-- pv_equiv track=rewrite | github.com/ThomasTrepanier/log6307-final-project | data/pyscent/stackoverflow/code-dump/20756_6.py | new_line
-- ===== SOURCE A (Python) =====
-- def new_line(sentence: str):
--     # characters that mark the end of a sentence
--     end_of_sentence_markers = ['.', '!', '?', '...']
--     # after n sentences insert new_line
--     n = 5
--
--     # keeps track
--     count = 0
--     # final string as list for efficiency
--     final_str = []
--     # split at space
--     sentence_split = sentence.split(' ')
--
--     # traverse the sentence split
--     for word in sentence_split:
--         # if end of sentence is present then increase count
--         if word[-1] in end_of_sentence_markers:
--             count += 1
--         # if count is equal to n then add newline otherwise add space
--         if count == n:
--             final_str.append(word + '\n')
--             count = 0
--         else:
--             final_str.append(word + ' ')
--
--
--     # return the string version of the list
--     return ''.join(final_str)
-- ===== SOURCE B (Python) =====
-- def new_line(sentence: str):
--     # Two staged passes over an index table: pass 1 collects the indices of
--     # sentence-ending words and keeps every 5th one as a break position;
--     # pass 2 assembles the output by looking each word's index up in that table.
--     words = sentence.split(' ')
--     marks = [i for i, w in enumerate(words) if w[-1] in ('.', '!', '?')]
--     breaks = {i for k, i in enumerate(marks) if k % 5 == 4}
--     return ''.join(w + ('\n' if i in breaks else ' ') for i, w in enumerate(words))
-- ===== Notes on version B (the rewrite author's own statement) =====
-- stated objective: alternative
-- what changed: B replaces A's single interleaved loop (reset-at-5 counter deciding each separator as it emits) with two staged passes: it first builds an index table of break positions (every 5th sentence-ending word index, via enumerate+slice-by-count into a set), then assembles the output by joining each word with a separator looked up by index.
import Mathlib
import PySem

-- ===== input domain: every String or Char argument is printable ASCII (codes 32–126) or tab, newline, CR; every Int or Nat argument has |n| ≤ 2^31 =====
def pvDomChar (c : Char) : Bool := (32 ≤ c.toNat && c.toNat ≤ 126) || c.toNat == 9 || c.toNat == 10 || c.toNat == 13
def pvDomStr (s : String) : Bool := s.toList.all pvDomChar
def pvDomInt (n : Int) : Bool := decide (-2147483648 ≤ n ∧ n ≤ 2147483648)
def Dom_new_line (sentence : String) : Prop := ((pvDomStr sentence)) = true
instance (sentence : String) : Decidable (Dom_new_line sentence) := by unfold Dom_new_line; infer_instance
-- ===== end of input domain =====

-- B restructures A's single interleaved loop into two staged passes: an index table of
-- break positions first, then assembly by index lookup (objective: alternative).

-- ===== PORT A =====
-- `word[-1] in end_of_sentence_markers`; pyGet? = none is Python's IndexError (outside Pre_)
def newLineHit (word : List Char) : Bool :=
  match PySem.List.pyGet? word (-1) with
  | some c => ([['.'], ['!'], ['?'], ['.', '.', '.']] : List (List Char)).contains [c]
  | none => false

def newLineStepA (st : Int × List (List Char)) (word : List Char) : Int × List (List Char) :=
  let count : Int := if newLineHit word then st.1 + 1 else st.1
  if count = 5 then (0, st.2 ++ [word ++ ['\n']])
  else (count, st.2 ++ [word ++ [' ']])

def new_line (sentence : String) : String :=
  let sentence_split := PySem.Chars.splitOn sentence.toList [' ']
  let final := sentence_split.foldl newLineStepA (0, [])
  String.ofList (PySem.Chars.join [] final.2)

-- ===== PORT B =====
-- `w[-1] in ('.', '!', '?')` (pyGet? = none is Python's IndexError, outside Pre_)
def isMarkB (w : List Char) : Bool :=
  match PySem.List.pyGet? w (-1) with
  | some c => (['.', '!', '?'] : List Char).contains c
  | none => false

def new_line_alt (sentence : String) : String :=
  let words := PySem.Chars.splitOn sentence.toList [' ']
  let marks := ((PySem.List.enumerate words 0).filter (fun p => isMarkB p.2)).map (·.1)
  let breaks : PySem.Set Int :=
    PySem.Set.ofList (((PySem.List.enumerate marks 0).filter
      (fun p => PySem.Int.mod p.1 5 == 4)).map (·.2))
  String.ofList (PySem.Chars.join []
    ((PySem.List.enumerate words 0).map
      (fun p => p.2 ++ [if PySem.Set.contains breaks p.1 then '\n' else ' '])))

-- ===== PRECONDITION & SPEC =====
-- Pre_ excludes exactly the inputs where A raises IndexError (word[-1] on an empty word):
-- those whose space-split contains an empty word (empty string, leading/trailing or doubled spaces).
def Pre_new_line (sentence : String) : Prop :=
  ∀ w ∈ PySem.Chars.splitOn sentence.toList [' '], w ≠ []
instance (sentence : String) : Decidable (Pre_new_line sentence) := by unfold Pre_new_line; infer_instance

def pvWitness_new_line : String := "One. Two. Three. Four. Five. Six."

def Spec_new_line (sentence : String) (out : String) : Prop := out = new_line_alt sentence
instance (sentence : String) (out : String) : Decidable (Spec_new_line sentence out) := by unfold Spec_new_line; infer_instance

-- ===== CLAIM (what is proved, stated in full; the proofs are below) =====
def Claim_equal_new_line : Prop := ∀ (sentence : String), Dom_new_line sentence → Pre_new_line sentence → Spec_new_line sentence (new_line sentence)

-- ===== LEMMAS AND PROOFS =====

-- A's four-marker membership on word[-1] equals B's three-marker one (single char ≠ '...')
lemma hit_eq_mark (w : List Char) : newLineHit w = isMarkB w := by
  unfold newLineHit isMarkB
  cases PySem.List.pyGet? w (-1) with
  | none => rfl
  | some c => simp

-- reference: the separator after a word is '\n' iff the word is a marker and the number of
-- markers seen strictly before it is ≡ 4 (mod 5)
def refNL : Nat → List (List Char) → List (List Char)
  | _, [] => []
  | c, w :: ws =>
    if isMarkB w then (w ++ [if c % 5 = 4 then '\n' else ' ']) :: refNL (c + 1) ws
    else (w ++ [' ']) :: refNL c ws

-- A's loop computes refNL: its counter is the prior marker count mod 5
lemma foldA_eq_ref : ∀ (ws : List (List Char)) (c : Nat) (acc : List (List Char)),
    (ws.foldl newLineStepA (((c % 5 : Nat) : Int), acc)).2 = acc ++ refNL c ws := by
  intro ws
  induction ws with
  | nil => intro c acc; simp [refNL]
  | cons w ws ih =>
    intro c acc
    simp only [List.foldl_cons, newLineStepA, refNL, hit_eq_mark]
    cases hM : isMarkB w with
    | false =>
      have h5 : ¬ (((c % 5 : Nat) : Int) = 5) := by omega
      simp only [Bool.false_eq_true, if_false, if_neg h5]
      simpa using ih c (acc ++ [w ++ [' ']])
    | true =>
      simp only [if_true]
      by_cases h4 : c % 5 = 4
      · have h5 : ((c % 5 : Nat) : Int) + 1 = 5 := by omega
        have h0 : (0 : Int) = (((c + 1) % 5 : Nat) : Int) := by omega
        rw [if_pos h5, if_pos h4, h0]
        simpa using ih (c + 1) (acc ++ [w ++ ['\n']])
      · have h5 : ¬ (((c % 5 : Nat) : Int) + 1 = 5) := by omega
        have h1 : ((c % 5 : Nat) : Int) + 1 = (((c + 1) % 5 : Nat) : Int) := by omega
        rw [if_neg h5, if_neg h4, h1]
        simpa using ih (c + 1) (acc ++ [w ++ [' ']])

-- the two composed passes of B, as proof-side abbreviations
def marksFrom (s : Int) (ws : List (List Char)) : List Int :=
  ((PySem.List.enumerate ws s).filter (fun p => isMarkB p.2)).map (·.1)

def selFrom (c : Int) (l : List Int) : List Int :=
  ((PySem.List.enumerate l c).filter (fun p => PySem.Int.mod p.1 5 == 4)).map (·.2)

lemma marksFrom_cons (s : Int) (w : List Char) (ws : List (List Char)) :
    marksFrom s (w :: ws)
      = (if isMarkB w then [s] else []) ++ marksFrom (s + 1) ws := by
  cases h : isMarkB w <;> simp [marksFrom, PySem.List.enumerate_cons, h]

lemma selFrom_cons (c x : Int) (l : List Int) :
    selFrom c (x :: l) = (if PySem.Int.mod c 5 == 4 then [x] else []) ++ selFrom (c + 1) l := by
  have hm : PySem.Int.mod c 5 = c % 5 := PySem.Int.mod_eq_emod_of_pos (by norm_num)
  cases h : ((c % 5 : Int) == 4) <;> simp [selFrom, PySem.List.enumerate_cons, h]

lemma selFrom_append (c : Int) (l₁ l₂ : List Int) :
    selFrom c (l₁ ++ l₂) = selFrom c l₁ ++ selFrom (c + l₁.length) l₂ := by
  simp [selFrom, PySem.List.enumerate_append]

-- membership in the break table: i is a break position iff word i is a marker and the
-- marker count strictly before i is ≡ 4 (mod 5) (offsets s, c generalised for the induction)
lemma mem_sel_marks : ∀ (ws : List (List Char)) (s c : Nat) (i : Int),
    i ∈ selFrom (c : Int) (marksFrom (s : Int) ws)
      ↔ ∃ (j : Nat) (h : j < ws.length), i = (s : Int) + j ∧ isMarkB ws[j] = true ∧
          (c + (ws.take j).countP isMarkB) % 5 = 4 := by
  intro ws
  induction ws with
  | nil => intro s c i; simp [marksFrom, selFrom, PySem.List.enumerate_nil]
  | cons w ws ih =>
    intro s c i
    rw [marksFrom_cons]
    cases hM : isMarkB w with
    | false =>
      simp only [Bool.false_eq_true, if_false, List.nil_append]
      have := ih (s + 1) c i
      rw [show ((s + 1 : Nat) : Int) = (s : Int) + 1 by push_cast; ring] at this
      rw [this]
      constructor
      · rintro ⟨j, hj, rfl, hm, hc⟩
        refine ⟨j + 1, by simpa using hj, by push_cast; ring, by simpa using hm, ?_⟩
        simpa [List.countP_cons, hM] using hc
      · rintro ⟨j, hj, rfl, hm, hc⟩
        cases j with
        | zero => simp_all
        | succ j =>
          refine ⟨j, by simpa using hj, by push_cast; ring, by simpa using hm, ?_⟩
          simpa [List.countP_cons, hM] using hc
    | true =>
      simp only [if_true, selFrom_append, List.mem_append]
      have hsel : selFrom (c : Int) [(s : Int)] = if c % 5 = 4 then [(s : Int)] else [] := by
        rw [selFrom_cons]
        have h0 : selFrom ((c : Int) + 1) [] = [] := by
          simp [selFrom, PySem.List.enumerate_nil]
        have hmc : PySem.Int.mod (c : Int) 5 = ((c % 5 : Nat) : Int) := by
          exact_mod_cast PySem.Int.mod_natCast c 5
        rw [h0, List.append_nil, hmc]
        by_cases h4 : c % 5 = 4
        · simp [h4]
        · have hb : ¬ ((((c % 5 : Nat) : Int)) == 4) = true := by
            simp only [beq_iff_eq]
            omega
          rw [if_neg hb, if_neg h4]
      have hlen : ((c : Int) + (([( s : Int)]).length : Int)) = ((c + 1 : Nat) : Int) := by
        simp
      rw [hsel]
      have := ih (s + 1) (c + 1) i
      rw [show ((s + 1 : Nat) : Int) = (s : Int) + 1 by push_cast; ring] at this
      rw [hlen, this]
      constructor
      · rintro (h | ⟨j, hj, rfl, hm, hc⟩)
        · have hc4 : c % 5 = 4 := by by_contra hc; simp [hc] at h
          have hi : i = (s : Int) := by have := h; simp [hc4] at this; exact this
          exact ⟨0, by simp, by simpa using hi, by simpa using hM, by simpa using hc4⟩
        · refine ⟨j + 1, by simpa using hj, by push_cast; ring, by simpa using hm, ?_⟩
          simp [List.take_succ_cons, hM]
          omega
      · rintro ⟨j, hj, rfl, hm, hc⟩
        cases j with
        | zero =>
          left
          simp only [List.take_zero, List.countP_nil, Nat.add_zero] at hc
          simp [hc]
        | succ j =>
          right
          refine ⟨j, by simpa using hj, by push_cast; ring, by simpa using hm, ?_⟩
          simp [List.take_succ_cons, hM] at hc
          omega

-- B's assembly pass computes refNL, reading break positions off the table
lemma mapB_eq_ref (W : List (List Char)) (breaks : PySem.Set Int)
    (hB : ∀ (j : Nat) (h : j < W.length),
        ((j : Int) ∈ breaks ↔ isMarkB W[j] = true ∧ (W.take j).countP isMarkB % 5 = 4)) :
    ∀ (k n : Nat), W.length - n ≤ k → n ≤ W.length →
    (PySem.List.enumerate (W.drop n) (n : Int)).map
        (fun p => p.2 ++ [if PySem.Set.contains breaks p.1 then '\n' else ' '])
      = refNL ((W.take n).countP isMarkB) (W.drop n) := by
  intro k
  induction k with
  | zero =>
    intro n hk hn
    have : W.drop n = [] := by
      apply List.drop_eq_nil_of_le; omega
    simp [this, PySem.List.enumerate_nil, refNL]
  | succ k ih =>
    intro n hk hn
    by_cases hlt : n < W.length
    · rw [List.drop_eq_getElem_cons hlt, PySem.List.enumerate_cons, List.map_cons]
      have hmem : PySem.Set.contains breaks (n : Int) = true ↔ (n : Int) ∈ breaks :=
        PySem.Set.contains_iff breaks _
      have hrec := ih (n + 1) (by omega) (by omega)
      rw [show ((n : Int) + 1) = ((n + 1 : Nat) : Int) by push_cast; ring, hrec]
      cases hM : isMarkB W[n] with
      | true =>
        have htake : (W.take (n + 1)).countP isMarkB = (W.take n).countP isMarkB + 1 := by
          rw [List.take_add_one, List.getElem?_eq_getElem hlt, Option.toList_some,
            List.countP_append]
          simp only [List.countP_cons, List.countP_nil, hM, if_true]
        by_cases h4 : (W.take n).countP isMarkB % 5 = 4
        · have hcon : PySem.Set.contains breaks (n : Int) = true :=
            hmem.mpr ((hB n hlt).mpr ⟨hM, h4⟩)
          rw [htake, hcon]
          simp [refNL, hM, h4]
        · have hcon : PySem.Set.contains breaks (n : Int) = false := by
            rw [Bool.eq_false_iff]
            intro hc
            exact h4 ((hB n hlt).mp (hmem.mp hc)).2
          rw [htake, hcon]
          simp [refNL, hM, h4]
      | false =>
        have htake : (W.take (n + 1)).countP isMarkB = (W.take n).countP isMarkB := by
          rw [List.take_add_one, List.getElem?_eq_getElem hlt, Option.toList_some,
            List.countP_append]
          simp only [List.countP_cons, List.countP_nil, hM]
          simp
        have hcon : PySem.Set.contains breaks (n : Int) = false := by
          rw [Bool.eq_false_iff]
          intro hc
          have h1 := ((hB n hlt).mp (hmem.mp hc)).1
          rw [hM] at h1
          exact Bool.false_ne_true h1
        rw [htake, hcon]
        simp [refNL, hM]
    · have hdrop : W.drop n = [] := List.drop_eq_nil_of_le (by omega)
      simp [hdrop, PySem.List.enumerate_nil, refNL]

-- ===== VERDICT (by name: the statement is the Claim_ definition above) =====
theorem new_line_spec : Claim_equal_new_line := by
  intro sentence _ _
  show new_line sentence = new_line_alt sentence
  set W := PySem.Chars.splitOn sentence.toList [' '] with hW
  have hA : (W.foldl newLineStepA (0, [])).2 = refNL 0 W := by
    simpa using foldA_eq_ref W 0 []
  have hB : ∀ (j : Nat) (h : j < W.length),
      ((j : Int) ∈ PySem.Set.ofList (selFrom 0 (marksFrom 0 W))
        ↔ isMarkB W[j] = true ∧ (W.take j).countP isMarkB % 5 = 4) := by
    intro j hj
    rw [PySem.Set.mem_ofList]
    have hms := mem_sel_marks W 0 0 (j : Int)
    simp only [Nat.cast_zero, zero_add] at hms
    rw [hms]
    constructor
    · rintro ⟨j', hj', hji, hm, hc⟩
      have : j = j' := by exact_mod_cast hji
      subst this
      exact ⟨hm, hc⟩
    · rintro ⟨hm, hc⟩
      exact ⟨j, hj, rfl, hm, hc⟩
  have hBmap := mapB_eq_ref W (PySem.Set.ofList (selFrom 0 (marksFrom 0 W))) hB W.length 0
    (by omega) (by omega)
  simp only [List.drop_zero, List.take_zero, List.countP_nil, Nat.cast_zero] at hBmap
  show String.ofList (PySem.Chars.join [] (W.foldl newLineStepA (0, [])).2)
      = String.ofList (PySem.Chars.join []
          ((PySem.List.enumerate W 0).map
            (fun p => p.2 ++ [if PySem.Set.contains
                (PySem.Set.ofList (selFrom 0 (marksFrom 0 W))) p.1 then '\n' else ' '])))
  rw [hA, hBmap]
*-*-*
How to complete this task: An exact copy of the lines above between the line holding "List Char).contains c" and the line holding "-- ===== LEMMAS", inclusive, is the whole answer.

Result:
  | some c => (['.', '!', '?'] : List Char).contains c
  | none => false

def new_line_alt (sentence : String) : String :=
  let words := PySem.Chars.splitOn sentence.toList [' ']
  let marks := ((PySem.List.enumerate words 0).filter (fun p => isMarkB p.2)).map (·.1)
  let breaks : PySem.Set Int :=
    PySem.Set.ofList (((PySem.List.enumerate marks 0).filter
      (fun p => PySem.Int.mod p.1 5 == 4)).map (·.2))
  String.ofList (PySem.Chars.join []
    ((PySem.List.enumerate words 0).map
      (fun p => p.2 ++ [if PySem.Set.contains breaks p.1 then '\n' else ' '])))

-- ===== PRECONDITION & SPEC =====
-- Pre_ excludes exactly the inputs where A raises IndexError (word[-1] on an empty word):
-- those whose space-split contains an empty word (empty string, leading/trailing or doubled spaces).
def Pre_new_line (sentence : String) : Prop :=
  ∀ w ∈ PySem.Chars.splitOn sentence.toList [' '], w ≠ []
instance (sentence : String) : Decidable (Pre_new_line sentence) := by unfold Pre_new_line; infer_instance

def pvWitness_new_line : String := "One. Two. Three. Four. Five. Six."

def Spec_new_line (sentence : String) (out : String) : Prop := out = new_line_alt sentence
instance (sentence : String) (out : String) : Decidable (Spec_new_line sentence out) := by unfold Spec_new_line; infer_instance

-- ===== CLAIM (what is proved, stated in full; the proofs are below) =====
def Claim_equal_new_line : Prop := ∀ (sentence : String), Dom_new_line sentence → Pre_new_line sentence → Spec_new_line sentence (new_line sentence)

-- ===== LEMMAS AND PROOFS =====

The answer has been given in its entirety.